▸ Problem description: Filter this listing down to the lines that contain the word "test", and copy them.

▸ Data records:
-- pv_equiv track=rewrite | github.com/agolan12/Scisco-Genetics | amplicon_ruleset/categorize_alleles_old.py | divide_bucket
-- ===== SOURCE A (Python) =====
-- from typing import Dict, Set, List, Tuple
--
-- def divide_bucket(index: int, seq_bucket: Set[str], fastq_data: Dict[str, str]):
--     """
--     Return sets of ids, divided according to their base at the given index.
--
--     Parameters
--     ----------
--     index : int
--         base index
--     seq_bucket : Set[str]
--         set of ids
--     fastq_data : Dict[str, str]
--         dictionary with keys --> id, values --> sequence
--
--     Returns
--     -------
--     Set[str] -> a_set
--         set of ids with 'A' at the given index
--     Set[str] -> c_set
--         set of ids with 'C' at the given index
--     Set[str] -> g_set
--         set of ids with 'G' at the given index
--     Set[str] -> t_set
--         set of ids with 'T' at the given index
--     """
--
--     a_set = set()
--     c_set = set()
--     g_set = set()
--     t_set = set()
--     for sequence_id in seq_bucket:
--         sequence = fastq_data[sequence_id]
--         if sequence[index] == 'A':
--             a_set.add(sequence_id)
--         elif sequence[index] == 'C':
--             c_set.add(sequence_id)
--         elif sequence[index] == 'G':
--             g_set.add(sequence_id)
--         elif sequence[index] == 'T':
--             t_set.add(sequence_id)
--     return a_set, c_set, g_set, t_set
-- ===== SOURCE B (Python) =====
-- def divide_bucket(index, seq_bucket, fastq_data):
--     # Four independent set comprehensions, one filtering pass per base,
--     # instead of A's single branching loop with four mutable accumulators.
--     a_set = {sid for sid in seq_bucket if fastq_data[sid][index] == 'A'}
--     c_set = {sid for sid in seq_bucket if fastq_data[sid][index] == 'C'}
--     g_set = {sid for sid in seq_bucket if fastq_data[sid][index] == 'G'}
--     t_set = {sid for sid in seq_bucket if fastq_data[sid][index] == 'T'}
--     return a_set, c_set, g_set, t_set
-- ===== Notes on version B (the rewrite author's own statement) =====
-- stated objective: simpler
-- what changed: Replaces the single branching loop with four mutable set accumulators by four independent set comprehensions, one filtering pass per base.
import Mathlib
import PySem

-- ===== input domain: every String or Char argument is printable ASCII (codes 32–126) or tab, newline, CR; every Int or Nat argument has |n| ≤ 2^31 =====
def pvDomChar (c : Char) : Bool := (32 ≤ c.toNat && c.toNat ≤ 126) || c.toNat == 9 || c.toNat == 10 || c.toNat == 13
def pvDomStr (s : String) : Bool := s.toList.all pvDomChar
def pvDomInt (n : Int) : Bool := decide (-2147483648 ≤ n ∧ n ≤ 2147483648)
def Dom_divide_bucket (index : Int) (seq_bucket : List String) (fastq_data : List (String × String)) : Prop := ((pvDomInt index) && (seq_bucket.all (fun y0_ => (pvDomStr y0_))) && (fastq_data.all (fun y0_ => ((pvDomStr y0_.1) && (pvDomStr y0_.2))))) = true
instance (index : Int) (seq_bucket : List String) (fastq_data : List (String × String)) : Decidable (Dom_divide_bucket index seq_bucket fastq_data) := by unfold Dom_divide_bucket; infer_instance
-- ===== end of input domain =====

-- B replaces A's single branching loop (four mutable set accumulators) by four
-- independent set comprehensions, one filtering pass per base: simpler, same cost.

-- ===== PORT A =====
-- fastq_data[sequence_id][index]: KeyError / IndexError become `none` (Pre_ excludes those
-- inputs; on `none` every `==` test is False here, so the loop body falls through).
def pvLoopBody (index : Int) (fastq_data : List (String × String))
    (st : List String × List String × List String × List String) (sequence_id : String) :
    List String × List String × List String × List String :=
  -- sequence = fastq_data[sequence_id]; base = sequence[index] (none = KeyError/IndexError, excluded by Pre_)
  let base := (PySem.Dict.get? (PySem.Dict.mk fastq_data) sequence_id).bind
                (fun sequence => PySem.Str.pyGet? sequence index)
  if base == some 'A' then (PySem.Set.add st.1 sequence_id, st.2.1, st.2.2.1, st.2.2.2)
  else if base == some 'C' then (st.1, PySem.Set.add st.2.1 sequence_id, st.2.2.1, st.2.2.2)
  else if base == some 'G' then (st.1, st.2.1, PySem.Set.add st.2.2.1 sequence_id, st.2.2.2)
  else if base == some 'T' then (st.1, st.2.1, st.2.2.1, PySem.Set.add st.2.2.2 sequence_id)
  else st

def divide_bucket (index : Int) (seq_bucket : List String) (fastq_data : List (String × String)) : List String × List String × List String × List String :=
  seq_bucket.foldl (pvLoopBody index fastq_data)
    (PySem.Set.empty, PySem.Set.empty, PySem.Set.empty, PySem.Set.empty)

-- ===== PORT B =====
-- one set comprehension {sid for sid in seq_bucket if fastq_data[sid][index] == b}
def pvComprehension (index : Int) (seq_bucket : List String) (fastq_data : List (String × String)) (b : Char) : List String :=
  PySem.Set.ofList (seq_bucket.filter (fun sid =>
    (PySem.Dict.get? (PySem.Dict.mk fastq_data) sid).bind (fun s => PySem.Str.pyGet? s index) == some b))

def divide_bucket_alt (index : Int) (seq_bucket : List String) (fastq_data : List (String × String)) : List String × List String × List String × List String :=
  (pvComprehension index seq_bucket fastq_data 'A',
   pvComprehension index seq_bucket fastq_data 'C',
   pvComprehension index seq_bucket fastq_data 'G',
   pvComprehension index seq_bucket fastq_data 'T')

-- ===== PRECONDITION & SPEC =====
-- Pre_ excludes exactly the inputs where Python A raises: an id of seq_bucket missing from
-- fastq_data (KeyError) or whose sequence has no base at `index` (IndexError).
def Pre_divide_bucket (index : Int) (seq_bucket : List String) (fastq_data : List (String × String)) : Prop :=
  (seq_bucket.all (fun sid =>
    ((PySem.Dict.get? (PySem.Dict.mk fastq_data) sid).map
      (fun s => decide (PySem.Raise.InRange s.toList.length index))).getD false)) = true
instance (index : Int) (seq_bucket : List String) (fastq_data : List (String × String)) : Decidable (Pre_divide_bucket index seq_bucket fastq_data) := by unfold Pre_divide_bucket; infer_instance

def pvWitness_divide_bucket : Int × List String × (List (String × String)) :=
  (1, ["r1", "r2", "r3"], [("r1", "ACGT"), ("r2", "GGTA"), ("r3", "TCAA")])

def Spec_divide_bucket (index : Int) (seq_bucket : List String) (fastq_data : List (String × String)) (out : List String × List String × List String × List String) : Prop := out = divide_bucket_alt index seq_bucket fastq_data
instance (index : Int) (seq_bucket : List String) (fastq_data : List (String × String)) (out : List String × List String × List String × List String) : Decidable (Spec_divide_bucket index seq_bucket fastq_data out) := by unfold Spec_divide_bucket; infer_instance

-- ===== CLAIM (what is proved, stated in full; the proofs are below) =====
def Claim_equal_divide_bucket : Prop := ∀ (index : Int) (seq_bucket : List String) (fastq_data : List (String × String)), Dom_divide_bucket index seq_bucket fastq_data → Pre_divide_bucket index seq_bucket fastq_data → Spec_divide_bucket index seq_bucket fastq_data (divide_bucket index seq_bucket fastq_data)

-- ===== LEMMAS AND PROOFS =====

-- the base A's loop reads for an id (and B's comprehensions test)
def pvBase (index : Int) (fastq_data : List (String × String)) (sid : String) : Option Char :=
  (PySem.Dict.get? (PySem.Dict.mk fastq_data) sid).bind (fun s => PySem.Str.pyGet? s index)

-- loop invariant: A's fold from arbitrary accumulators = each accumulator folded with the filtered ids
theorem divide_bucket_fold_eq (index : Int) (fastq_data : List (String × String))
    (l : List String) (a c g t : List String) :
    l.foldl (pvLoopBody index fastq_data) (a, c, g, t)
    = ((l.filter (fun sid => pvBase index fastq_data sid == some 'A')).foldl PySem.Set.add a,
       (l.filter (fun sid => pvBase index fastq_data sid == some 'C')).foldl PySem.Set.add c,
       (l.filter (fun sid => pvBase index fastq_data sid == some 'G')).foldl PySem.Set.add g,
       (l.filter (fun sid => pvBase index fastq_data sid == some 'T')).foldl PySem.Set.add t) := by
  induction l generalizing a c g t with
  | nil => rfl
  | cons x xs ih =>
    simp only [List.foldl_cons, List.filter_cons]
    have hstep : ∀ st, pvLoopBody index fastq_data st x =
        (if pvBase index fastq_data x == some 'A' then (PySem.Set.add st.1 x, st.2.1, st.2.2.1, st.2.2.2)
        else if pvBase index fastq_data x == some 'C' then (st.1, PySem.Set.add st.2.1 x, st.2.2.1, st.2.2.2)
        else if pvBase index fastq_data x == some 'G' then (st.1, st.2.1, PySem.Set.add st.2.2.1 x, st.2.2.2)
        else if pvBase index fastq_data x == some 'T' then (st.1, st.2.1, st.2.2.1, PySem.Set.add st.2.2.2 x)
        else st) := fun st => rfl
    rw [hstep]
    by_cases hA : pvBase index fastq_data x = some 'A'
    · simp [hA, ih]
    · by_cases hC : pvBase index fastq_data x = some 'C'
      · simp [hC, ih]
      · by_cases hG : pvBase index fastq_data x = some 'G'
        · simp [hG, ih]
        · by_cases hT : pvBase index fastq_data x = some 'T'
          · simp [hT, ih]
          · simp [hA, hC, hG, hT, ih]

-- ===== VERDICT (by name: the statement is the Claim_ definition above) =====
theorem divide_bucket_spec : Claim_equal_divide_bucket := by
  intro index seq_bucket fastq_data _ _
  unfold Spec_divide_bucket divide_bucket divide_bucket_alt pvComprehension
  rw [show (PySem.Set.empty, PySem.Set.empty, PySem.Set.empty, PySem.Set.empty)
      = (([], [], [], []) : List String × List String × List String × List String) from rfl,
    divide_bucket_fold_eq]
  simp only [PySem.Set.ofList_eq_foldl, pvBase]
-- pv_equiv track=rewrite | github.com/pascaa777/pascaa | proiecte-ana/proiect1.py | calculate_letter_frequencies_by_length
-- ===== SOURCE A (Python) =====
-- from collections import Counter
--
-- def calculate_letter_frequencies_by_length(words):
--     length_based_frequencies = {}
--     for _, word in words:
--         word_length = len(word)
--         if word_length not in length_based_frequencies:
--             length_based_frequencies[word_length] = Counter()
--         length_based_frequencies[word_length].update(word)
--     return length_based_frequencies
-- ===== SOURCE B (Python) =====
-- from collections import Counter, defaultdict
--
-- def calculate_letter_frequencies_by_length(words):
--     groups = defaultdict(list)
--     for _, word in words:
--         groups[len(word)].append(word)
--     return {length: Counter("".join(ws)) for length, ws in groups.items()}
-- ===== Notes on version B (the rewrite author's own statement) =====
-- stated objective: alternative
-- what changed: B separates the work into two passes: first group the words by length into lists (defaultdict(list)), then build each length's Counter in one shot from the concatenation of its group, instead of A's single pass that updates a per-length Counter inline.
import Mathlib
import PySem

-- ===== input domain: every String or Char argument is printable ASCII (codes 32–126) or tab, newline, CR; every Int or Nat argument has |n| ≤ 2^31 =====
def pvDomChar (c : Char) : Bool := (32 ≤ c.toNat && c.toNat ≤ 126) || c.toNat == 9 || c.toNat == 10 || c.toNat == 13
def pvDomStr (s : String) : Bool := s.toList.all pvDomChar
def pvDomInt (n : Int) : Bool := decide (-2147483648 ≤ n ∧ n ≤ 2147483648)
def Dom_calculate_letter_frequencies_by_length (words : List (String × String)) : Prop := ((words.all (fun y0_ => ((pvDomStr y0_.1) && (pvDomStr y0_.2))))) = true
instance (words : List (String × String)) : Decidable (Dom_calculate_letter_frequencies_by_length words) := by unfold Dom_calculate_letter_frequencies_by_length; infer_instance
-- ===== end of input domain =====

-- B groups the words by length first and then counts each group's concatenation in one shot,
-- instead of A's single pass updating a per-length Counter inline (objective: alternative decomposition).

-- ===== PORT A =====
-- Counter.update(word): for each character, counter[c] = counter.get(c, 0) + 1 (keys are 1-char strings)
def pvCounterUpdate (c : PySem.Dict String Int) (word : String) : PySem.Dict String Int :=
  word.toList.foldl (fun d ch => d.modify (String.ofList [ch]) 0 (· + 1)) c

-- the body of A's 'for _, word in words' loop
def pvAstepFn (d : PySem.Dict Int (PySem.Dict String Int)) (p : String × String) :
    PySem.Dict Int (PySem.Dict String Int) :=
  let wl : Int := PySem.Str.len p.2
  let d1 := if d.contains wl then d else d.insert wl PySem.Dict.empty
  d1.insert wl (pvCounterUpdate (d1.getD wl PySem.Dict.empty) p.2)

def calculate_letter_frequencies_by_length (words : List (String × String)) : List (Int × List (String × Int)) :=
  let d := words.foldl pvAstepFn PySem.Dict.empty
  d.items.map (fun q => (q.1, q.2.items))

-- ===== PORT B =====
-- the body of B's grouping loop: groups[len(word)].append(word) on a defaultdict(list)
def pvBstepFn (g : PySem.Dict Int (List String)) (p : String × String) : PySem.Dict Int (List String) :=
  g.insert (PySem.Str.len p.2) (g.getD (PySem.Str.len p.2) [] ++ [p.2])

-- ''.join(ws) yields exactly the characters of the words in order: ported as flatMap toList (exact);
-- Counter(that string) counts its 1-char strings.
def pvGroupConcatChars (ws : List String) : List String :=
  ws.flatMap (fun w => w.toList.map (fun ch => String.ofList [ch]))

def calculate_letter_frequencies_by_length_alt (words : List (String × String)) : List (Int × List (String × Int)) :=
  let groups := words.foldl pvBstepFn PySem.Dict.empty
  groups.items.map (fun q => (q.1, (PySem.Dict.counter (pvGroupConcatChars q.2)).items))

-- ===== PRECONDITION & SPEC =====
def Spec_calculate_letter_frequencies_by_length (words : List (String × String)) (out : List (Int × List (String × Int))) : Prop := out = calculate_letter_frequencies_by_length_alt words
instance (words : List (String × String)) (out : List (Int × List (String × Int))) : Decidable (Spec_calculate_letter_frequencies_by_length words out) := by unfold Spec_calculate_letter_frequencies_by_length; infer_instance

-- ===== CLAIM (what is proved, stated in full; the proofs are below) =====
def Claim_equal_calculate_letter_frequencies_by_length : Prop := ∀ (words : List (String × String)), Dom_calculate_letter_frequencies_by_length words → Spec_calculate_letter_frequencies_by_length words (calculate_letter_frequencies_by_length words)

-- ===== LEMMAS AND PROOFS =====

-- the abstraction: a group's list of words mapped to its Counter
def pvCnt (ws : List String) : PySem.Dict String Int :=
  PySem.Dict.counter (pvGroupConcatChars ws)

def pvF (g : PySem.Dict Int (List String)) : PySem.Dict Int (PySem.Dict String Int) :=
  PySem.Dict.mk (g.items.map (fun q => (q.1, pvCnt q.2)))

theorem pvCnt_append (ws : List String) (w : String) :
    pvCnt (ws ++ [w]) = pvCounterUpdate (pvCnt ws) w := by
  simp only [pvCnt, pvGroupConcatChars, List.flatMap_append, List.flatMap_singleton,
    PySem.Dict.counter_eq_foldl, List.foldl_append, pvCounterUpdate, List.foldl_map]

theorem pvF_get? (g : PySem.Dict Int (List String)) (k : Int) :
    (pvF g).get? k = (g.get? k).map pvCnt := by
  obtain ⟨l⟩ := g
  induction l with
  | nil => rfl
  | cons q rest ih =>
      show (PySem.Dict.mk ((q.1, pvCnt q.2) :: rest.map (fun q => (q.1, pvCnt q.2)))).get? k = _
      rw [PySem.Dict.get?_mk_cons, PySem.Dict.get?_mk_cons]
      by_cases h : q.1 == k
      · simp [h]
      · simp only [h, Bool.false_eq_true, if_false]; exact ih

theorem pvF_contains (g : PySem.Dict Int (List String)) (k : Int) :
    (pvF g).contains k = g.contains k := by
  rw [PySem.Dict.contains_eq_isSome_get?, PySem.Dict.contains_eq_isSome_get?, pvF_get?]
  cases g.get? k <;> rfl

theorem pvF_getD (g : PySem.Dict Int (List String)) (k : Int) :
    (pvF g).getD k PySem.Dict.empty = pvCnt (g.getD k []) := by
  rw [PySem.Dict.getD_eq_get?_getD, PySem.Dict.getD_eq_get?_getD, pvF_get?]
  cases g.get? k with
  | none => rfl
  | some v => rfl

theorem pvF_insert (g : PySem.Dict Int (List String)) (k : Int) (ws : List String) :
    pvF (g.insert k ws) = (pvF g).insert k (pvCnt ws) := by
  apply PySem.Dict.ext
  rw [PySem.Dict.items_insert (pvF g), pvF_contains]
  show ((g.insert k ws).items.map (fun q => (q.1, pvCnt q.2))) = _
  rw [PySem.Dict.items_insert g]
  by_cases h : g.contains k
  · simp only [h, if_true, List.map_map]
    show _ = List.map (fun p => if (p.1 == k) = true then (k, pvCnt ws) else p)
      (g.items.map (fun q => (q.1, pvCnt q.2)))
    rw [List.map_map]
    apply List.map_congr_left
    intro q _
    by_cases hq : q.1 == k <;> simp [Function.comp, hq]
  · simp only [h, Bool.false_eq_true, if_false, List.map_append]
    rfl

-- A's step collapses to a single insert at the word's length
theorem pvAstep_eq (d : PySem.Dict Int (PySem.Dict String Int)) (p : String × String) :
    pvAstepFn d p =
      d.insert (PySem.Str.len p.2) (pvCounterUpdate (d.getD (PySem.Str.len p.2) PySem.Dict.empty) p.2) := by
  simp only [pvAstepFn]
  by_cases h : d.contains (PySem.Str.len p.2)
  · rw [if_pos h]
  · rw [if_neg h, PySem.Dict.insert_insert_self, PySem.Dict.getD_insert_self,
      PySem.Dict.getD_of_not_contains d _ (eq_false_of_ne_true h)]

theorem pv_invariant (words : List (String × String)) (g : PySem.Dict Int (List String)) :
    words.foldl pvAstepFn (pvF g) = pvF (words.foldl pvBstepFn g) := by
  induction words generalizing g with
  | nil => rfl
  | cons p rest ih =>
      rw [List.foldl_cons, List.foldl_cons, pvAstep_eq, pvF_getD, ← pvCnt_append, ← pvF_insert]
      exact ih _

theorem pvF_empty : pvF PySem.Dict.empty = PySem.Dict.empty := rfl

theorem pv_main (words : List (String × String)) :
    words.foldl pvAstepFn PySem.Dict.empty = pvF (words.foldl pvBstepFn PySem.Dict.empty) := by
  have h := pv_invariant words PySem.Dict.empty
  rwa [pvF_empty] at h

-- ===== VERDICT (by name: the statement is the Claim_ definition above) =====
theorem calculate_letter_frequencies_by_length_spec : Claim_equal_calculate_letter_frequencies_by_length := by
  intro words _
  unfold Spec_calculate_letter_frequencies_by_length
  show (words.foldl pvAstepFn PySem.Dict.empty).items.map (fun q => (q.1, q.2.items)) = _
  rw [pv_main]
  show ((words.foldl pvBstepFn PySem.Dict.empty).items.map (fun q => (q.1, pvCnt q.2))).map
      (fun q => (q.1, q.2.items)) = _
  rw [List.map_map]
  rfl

▸ Solution for this problem:
-- inputs; on `none` every `==` test is False here, so the loop body falls through).
-- the base A's loop reads for an id (and B's comprehensions test)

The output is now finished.